Direttiva 2004/83/CE (Direttiva qualifiche), recante norme minime sull'attribuzione della qualifica di rifugiato o di persona altrimenti bisognosa di protezione internazionale
La direttiva 2004/83/CE (cosiddetta direttiva Qualifiche) inserisce infatti nell'ordinamento giuridico dell'Unione Europea il concetto di protezione internazionale, facendo propria la definizione di rifugiato contenuta nella Convenzione di Ginevra e tipizzando una nuova forma di protezione, complementare allo status di rifugiato e denominata appunto protezione sussidiaria.
Una persona ammissibile alla protezione sussidiaria è dunque un cittadino di un paese terzo o apolide che non possiede i requisiti per essere riconosciuto come rifugiato ma nei cui confronti sussistono fondati motivi di ritenere che se ritornasse nel paese di origine correrebbe un rischio effettivo di subire un grave danno, e il quale non può o non vuole avvalersi della protezione di detto paese (art. 2e).

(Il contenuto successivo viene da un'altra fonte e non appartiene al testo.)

-- pv_equiv track=rewrite | github.com/minghongxu/More-Machine-Learning-and-Data-Mining | recommendation systems/task2train.py | find_user_profile
-- ===== SOURCE A (Python) =====
-- def find_user_profile(chunk):
--     user_id = chunk[0]
--     word_list = chunk[1]
--     if len(word_list) == 200:
--         return (user_id, word_list)
--     result = {}
--     for word in word_list:
--         if word not in result:
--             result[word] = 1
--         else:
--             result[word] += 1
--     user_profile = sorted(result.items(), key=lambda t: t[1], reverse = True)[:200]
--     return (user_id, list(dict(user_profile)))
-- ===== SOURCE B (Python) =====
-- def find_user_profile(chunk):
--     user_id = chunk[0]
--     word_list = chunk[1]
--     if len(word_list) == 200:
--         return (user_id, word_list)
--     counts = {}
--     for w in word_list:
--         counts[w] = counts.get(w, 0) + 1
--     buckets = {}
--     for w, c in counts.items():
--         buckets.setdefault(c, []).append(w)
--     maxc = 0
--     for c in counts.values():
--         if c > maxc:
--             maxc = c
--     out = []
--     c = maxc
--     while c > 0:
--         out.extend(buckets.get(c, []))
--         c -= 1
--     return (user_id, out[:200])
-- ===== Notes on version B (the rewrite author's own statement) =====
-- stated objective: alternative
-- what changed: The stable reverse sort of the count dict is replaced by a bucket (counting) sort: words are grouped by frequency into a bucket dict and emitted from the maximal count down to 1, preserving first-appearance order within each bucket, so no comparison sort is performed.
import Mathlib
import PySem

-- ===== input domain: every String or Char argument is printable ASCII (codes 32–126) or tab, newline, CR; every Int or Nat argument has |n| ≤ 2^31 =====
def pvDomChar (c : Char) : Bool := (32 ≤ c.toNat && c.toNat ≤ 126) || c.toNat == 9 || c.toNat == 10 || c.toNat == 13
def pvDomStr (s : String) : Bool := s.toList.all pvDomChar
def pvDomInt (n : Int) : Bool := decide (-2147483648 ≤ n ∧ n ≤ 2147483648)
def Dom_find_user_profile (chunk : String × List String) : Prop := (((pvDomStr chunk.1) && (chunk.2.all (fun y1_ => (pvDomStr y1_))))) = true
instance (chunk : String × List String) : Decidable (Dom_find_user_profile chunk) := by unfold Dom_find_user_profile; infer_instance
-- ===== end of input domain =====

-- B replaces the stable reverse sort of the count dict by a bucket (counting) sort:
-- words are grouped by frequency into a dict of buckets and emitted from the
-- maximal count down to 1, preserving first-appearance order inside each bucket
-- (objective: alternative algorithm, comparison sort → distribution sort).

-- ===== PORT A =====
def find_user_profile (chunk : String × List String) : String × List String :=
  let user_id := chunk.1
  let word_list := chunk.2
  if word_list.length == 200 then (user_id, word_list)
  else
    let result : PySem.Dict String Int :=
      word_list.foldl (fun r word =>
        if r.contains word = false then r.insert word 1 else r.modify word 0 (· + 1))
        PySem.Dict.empty
    let user_profile :=
      PySem.List.slice (PySem.List.sorted result.items (fun t => t.2) true) none (some 200)
    (user_id, (PySem.Dict.ofList user_profile).keys)

-- ===== PORT B =====
-- the `while c > 0:` loop of Source B; the Nat fuel is the current value of c
def findUserProfileWhile (buckets : PySem.Dict Int (List String)) : Nat → List String → List String
  | 0, out => out
  | Nat.succ m, out => findUserProfileWhile buckets m (out ++ buckets.getD ((m + 1 : Nat) : Int) [])

def find_user_profile_alt (chunk : String × List String) : String × List String :=
  let user_id := chunk.1
  let word_list := chunk.2
  if word_list.length == 200 then (user_id, word_list)
  else
    let counts : PySem.Dict String Int :=
      word_list.foldl (fun d w => d.insert w (d.getD w 0 + 1)) PySem.Dict.empty
    let buckets : PySem.Dict Int (List String) :=
      counts.items.foldl (fun b p => b.modify p.2 [] (· ++ [p.1])) PySem.Dict.empty
    let maxc : Int := counts.values.foldl (fun m c => if c > m then c else m) 0
    let out := findUserProfileWhile buckets maxc.toNat []
    (user_id, PySem.List.slice out none (some 200))

-- ===== PRECONDITION & SPEC =====
def Spec_find_user_profile (chunk : String × List String) (out : String × List String) : Prop := out = find_user_profile_alt chunk
instance (chunk : String × List String) (out : String × List String) : Decidable (Spec_find_user_profile chunk out) := by unfold Spec_find_user_profile; infer_instance

-- ===== CLAIM (what is proved, stated in full; the proofs are below) =====
def Claim_equal_find_user_profile : Prop := ∀ (chunk : String × List String), Dom_find_user_profile chunk → Spec_find_user_profile chunk (find_user_profile chunk)

-- ===== LEMMAS AND PROOFS =====

def descList : Nat → List Int
  | 0 => []
  | Nat.succ m => ((m + 1 : Nat) : Int) :: descList m

lemma mem_descList (m : Nat) (c : Int) : c ∈ descList m ↔ 1 ≤ c ∧ c ≤ (m : Int) := by
  induction m with
  | zero => simp [descList]; omega
  | succ m ih => simp [descList, ih]; omega

lemma pairwise_descList (m : Nat) : (descList m).Pairwise (fun a b => b < a) := by
  induction m with
  | zero => simp [descList]
  | succ m ih =>
    refine List.Pairwise.cons (fun b hb => ?_) ih
    have := (mem_descList m b).mp hb
    omega

lemma countsA_eq_counter (ws : List String) :
    ws.foldl (fun r word =>
        if r.contains word = false then r.insert word 1 else r.modify word 0 (· + 1))
      PySem.Dict.empty = PySem.Dict.counter ws := by
  rw [← PySem.Dict.foldl_insert_getD_add_one_eq_counter]
  apply PySem.List.foldl_congr_mem
  intro d w _
  by_cases h : d.contains w
  · simp [h, PySem.Dict.modify]
  · have hg : d.getD w 0 = 0 := PySem.Dict.getD_of_not_contains d 0 (by simpa using h)
    simp [h, hg]

lemma insertBy_all_before {α : Type} (before : α → α → Bool) (x : α) (l : List α)
    (h : ∀ y ∈ l, before x y = true) : PySem.List.insertBy before x l = x :: l := by
  cases l with
  | nil => rfl
  | cons y ys => simp [PySem.List.insertBy, h y (by simp)]

lemma insertBy_append_not_before {α : Type} (before : α → α → Bool) (x : α) (l1 l2 : List α)
    (h : ∀ y ∈ l1, before x y = false) :
    PySem.List.insertBy before x (l1 ++ l2) = l1 ++ PySem.List.insertBy before x l2 := by
  induction l1 with
  | nil => simp
  | cons y ys ih =>
    simp only [List.cons_append, PySem.List.insertBy, h y (by simp)]
    simp only [Bool.false_eq_true, if_false]
    rw [ih (fun z hz => h z (by simp [hz]))]

lemma maxc_bound (vs : List Int) (v : Int) (hv : v ∈ vs) :
    v ≤ vs.foldl (fun m c => if c > m then c else m) 0 := by
  have he : vs.foldl (fun m c => if c > m then c else m) 0 = vs.foldl max 0 := by
    apply PySem.List.foldl_congr_mem
    intro m c _; omega
  rw [he]
  exact (PySem.List.le_foldl_max vs 0).2 v hv

lemma maxc_nonneg (vs : List Int) : 0 ≤ vs.foldl (fun m c => if c > m then c else m) 0 := by
  have he : vs.foldl (fun m c => if c > m then c else m) 0 = vs.foldl max 0 := by
    apply PySem.List.foldl_congr_mem
    intro m c _; omega
  rw [he]
  exact (PySem.List.le_foldl_max vs 0).1

lemma insertBy_flatMap {α : Type} (k : α → Int) (x : α) (cs : List Int)
    (hp : cs.Pairwise (fun a b => b < a)) (hx : k x ∈ cs) (B : Int → List α)
    (hB : ∀ c ∈ cs, ∀ y ∈ B c, k y = c) :
    PySem.List.insertBy (fun a b => decide (k b < k a)) x (cs.flatMap B) =
      cs.flatMap (fun c => B c ++ if k x = c then [x] else []) := by
  induction cs with
  | nil => simp at hx
  | cons c rest ih =>
    rw [List.pairwise_cons] at hp
    by_cases hxc : k x = c
    · -- x belongs to the head bucket
      have h1 : ∀ y ∈ B c, (fun a b => decide (k b < k a)) x y = false := by
        intro y hy
        have := hB c (by simp) y hy
        simp [this, hxc]
      have h2 : ∀ y ∈ rest.flatMap B, (fun a b => decide (k b < k a)) x y = true := by
        intro y hy
        rw [List.mem_flatMap] at hy
        obtain ⟨c', hc', hy'⟩ := hy
        have hk := hB c' (by simp [hc']) y hy'
        have := hp.1 c' hc'
        simp [hk, hxc]; omega
      have hrest : rest.flatMap (fun c' => B c' ++ if k x = c' then [x] else []) = rest.flatMap B := by
        apply List.flatMap_congr  -- might not exist; fallback below
        intro c' hc'
        have := hp.1 c' hc'
        have : k x ≠ c' := by omega
        simp [this]
      simp only [List.flatMap_cons]
      rw [insertBy_append_not_before _ _ _ _ h1, insertBy_all_before _ _ _ h2, hrest]
      simp [hxc]
    · have hx' : k x ∈ rest := by simpa [hxc] using hx
      have h1 : ∀ y ∈ B c, (fun a b => decide (k b < k a)) x y = false := by
        intro y hy
        have hk := hB c (by simp) y hy
        have : k x < c := by
          rcases (List.mem_cons.mp hx) with h | h
          · exact absurd h hxc
          · exact hp.1 _ h
        simp [hk]; omega
      simp only [List.flatMap_cons]
      rw [insertBy_append_not_before _ _ _ _ h1,
        ih hp.2 hx' (fun c' hc' => hB c' (by simp [hc']))]
      simp [hxc]

lemma sorted_rev_eq_flatMap_filter {α : Type} (k : α → Int) (xs : List α) (cs : List Int)
    (hp : cs.Pairwise (fun a b => b < a)) (hmem : ∀ y ∈ xs, k y ∈ cs) :
    PySem.List.sorted xs k true = cs.flatMap (fun c => xs.filter (fun y => k y == c)) := by
  induction xs using List.reverseRecOn with
  | nil =>
    have h2 : cs.flatMap (fun c => ([] : List α).filter (fun y => k y == c)) = [] := by
      simp [List.flatMap_eq_nil_iff]
    rw [h2]
    rfl
  | append_singleton xs x ih =>
    rw [PySem.List.sorted_rev_eq_foldl_insertBy, List.foldl_append, List.foldl_cons,
      List.foldl_nil, ← PySem.List.sorted_rev_eq_foldl_insertBy,
      ih (fun y hy => hmem y (by simp [hy])),
      insertBy_flatMap k x cs hp (hmem x (by simp)) _
        (fun c hc y hy => by
          have := List.of_mem_filter hy
          simpa using this)]
    apply List.flatMap_congr
    intro c hc
    rw [List.filter_append]
    simp [List.filter_singleton]

lemma while_eq_flatMap (b : PySem.Dict Int (List String)) (m : Nat) (out : List String) :
    findUserProfileWhile b m out = out ++ (descList m).flatMap (fun c => b.getD c []) := by
  induction m generalizing out with
  | zero => simp [findUserProfileWhile, descList]
  | succ m ih =>
    rw [findUserProfileWhile, ih]
    simp [descList]

lemma buckets_getD (items : List (String × Int)) (c : Int) :
    (items.foldl (fun b p => b.modify p.2 [] (· ++ [p.1])) PySem.Dict.empty).getD c [] =
      (items.filter (fun p => p.2 == c)).map (·.1) := by
  have h1 : items.foldl (fun b p => b.modify p.2 [] (· ++ [p.1])) PySem.Dict.empty
      = (items.map Prod.swap).foldl (fun b q => b.modify q.1 [] (· ++ [q.2])) PySem.Dict.empty := by
    rw [List.foldl_map]
    apply PySem.List.foldl_congr_mem
    intro b p _
    simp
  rw [h1, PySem.Dict.getD_foldl_modify_append]
  simp [List.filter_map, List.map_map, Function.comp_def, Prod.swap]

lemma keys_ofList_of_nodup (ps : List (String × Int)) (h : (ps.map Prod.fst).Nodup) :
    (PySem.Dict.ofList ps).keys = ps.map Prod.fst := by
  rw [PySem.Dict.ofList, PySem.Dict.update]
  rw [PySem.Dict.keys_foldl_insert_key ps Prod.fst (fun _ p => p.2) PySem.Dict.empty]
  have : (PySem.Dict.empty : PySem.Dict String Int).keys = [] := by rfl
  rw [this]
  show PySem.Set.ofList (ps.map Prod.fst) = ps.map Prod.fst
  exact PySem.Set.ofList_eq_self_of_nodup _ h


-- ===== VERDICT (by name: the statement is the Claim_ definition above) =====
theorem find_user_profile_spec : Claim_equal_find_user_profile := by
  intro chunk _
  unfold Spec_find_user_profile
  obtain ⟨uid, ws⟩ := chunk
  unfold find_user_profile find_user_profile_alt
  by_cases h200 : ws.length == 200
  · simp only [h200, if_true]
  · simp only [h200, Bool.false_eq_true, if_false]
    rw [countsA_eq_counter, PySem.Dict.foldl_insert_getD_add_one_eq_counter]
    set items := (PySem.Dict.counter ws).items with hitems
    set maxc := (PySem.Dict.counter ws).values.foldl (fun m c => if c > m then c else m) 0 with hmaxc
    have hmn : (0:Int) ≤ maxc := maxc_nonneg _
    have hcast : ((maxc.toNat : Nat) : Int) = maxc := Int.toNat_of_nonneg hmn
    have hval : ∀ p ∈ items, (1:Int) ≤ p.2 ∧ p.2 ≤ maxc := by
      intro p hp
      constructor
      · rw [hitems, PySem.Dict.items_counter] at hp
        rw [List.mem_map] at hp
        obtain ⟨k, hk, rfl⟩ := hp
        have : k ∈ ws := by rwa [PySem.Set.mem_ofList] at hk
        have := List.count_pos_iff.mpr this
        simp; omega
      · apply maxc_bound
        simp only [PySem.Dict.values]
        exact List.mem_map.mpr ⟨p, hp, rfl⟩
    have hcs : ∀ p ∈ items, (p.2 : Int) ∈ descList maxc.toNat := by
      intro p hp
      rw [mem_descList, hcast]
      exact hval p hp
    have hsorted : PySem.List.sorted items (fun t => t.2) true
        = (descList maxc.toNat).flatMap (fun c => items.filter (fun p => p.2 == c)) :=
      sorted_rev_eq_flatMap_filter _ items _ (pairwise_descList _) hcs
    -- nodup of the truncated sorted keys
    have hnodA : (((PySem.List.sorted items (fun t => t.2) true).take 200).map Prod.fst).Nodup := by
      rw [List.map_take]
      apply List.Nodup.sublist (List.take_sublist _ _)
      apply (((PySem.List.sorted_perm items (fun t => t.2) true).map Prod.fst).symm).nodup
      have hk := PySem.Dict.nodup_keys_counter ws
      simpa [PySem.Dict.keys, ← hitems] using hk
    rw [PySem.List.slice_to _ (by norm_num), PySem.List.slice_to _ (by norm_num)]
    rw [keys_ofList_of_nodup _ (by simpa using hnodA)]
    rw [while_eq_flatMap]
    simp only [List.nil_append]
    have hb : ∀ c, (items.foldl (fun b p => b.modify p.2 [] (· ++ [p.1])) PySem.Dict.empty).getD c []
        = (items.filter (fun p => p.2 == c)).map (·.1) := fun c => buckets_getD items c
    rw [List.flatMap_congr (fun c _ => hb c)]
    rw [← List.map_flatMap, ← hsorted, List.map_take]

Direttiva 2005/85/CE (Direttiva Procedure), recante norme minime per le procedure applicate negli Stati membri ai fini del riconoscimento e della revoca dello status di rifugiato
La direttiva procedure ha come obiettivo quello di garantire che le domande di asilo vengano esaminate secondo un criterio di coerenza in tutti i Paesi dell'Unione. La direttiva prevede che non venga stabilito alcun limite temporale per la presentazione della domanda e riconosce il diritto del richiedente di rimanere sul territorio dello Stato membro durante l'esame della domanda. Una recente ricerca dell'UNHCR ha tuttavia evidenziato che l'applicazione della Direttiva negli Stati membri avviene spesso in maniera eterogenea con chiare disparità di trattamento e che, in alcuni casi, i bisogni di protezione non vengono identificati in maniera adeguata esponendo i richiedenti protezione internazionale a rischi ed ingiustizie.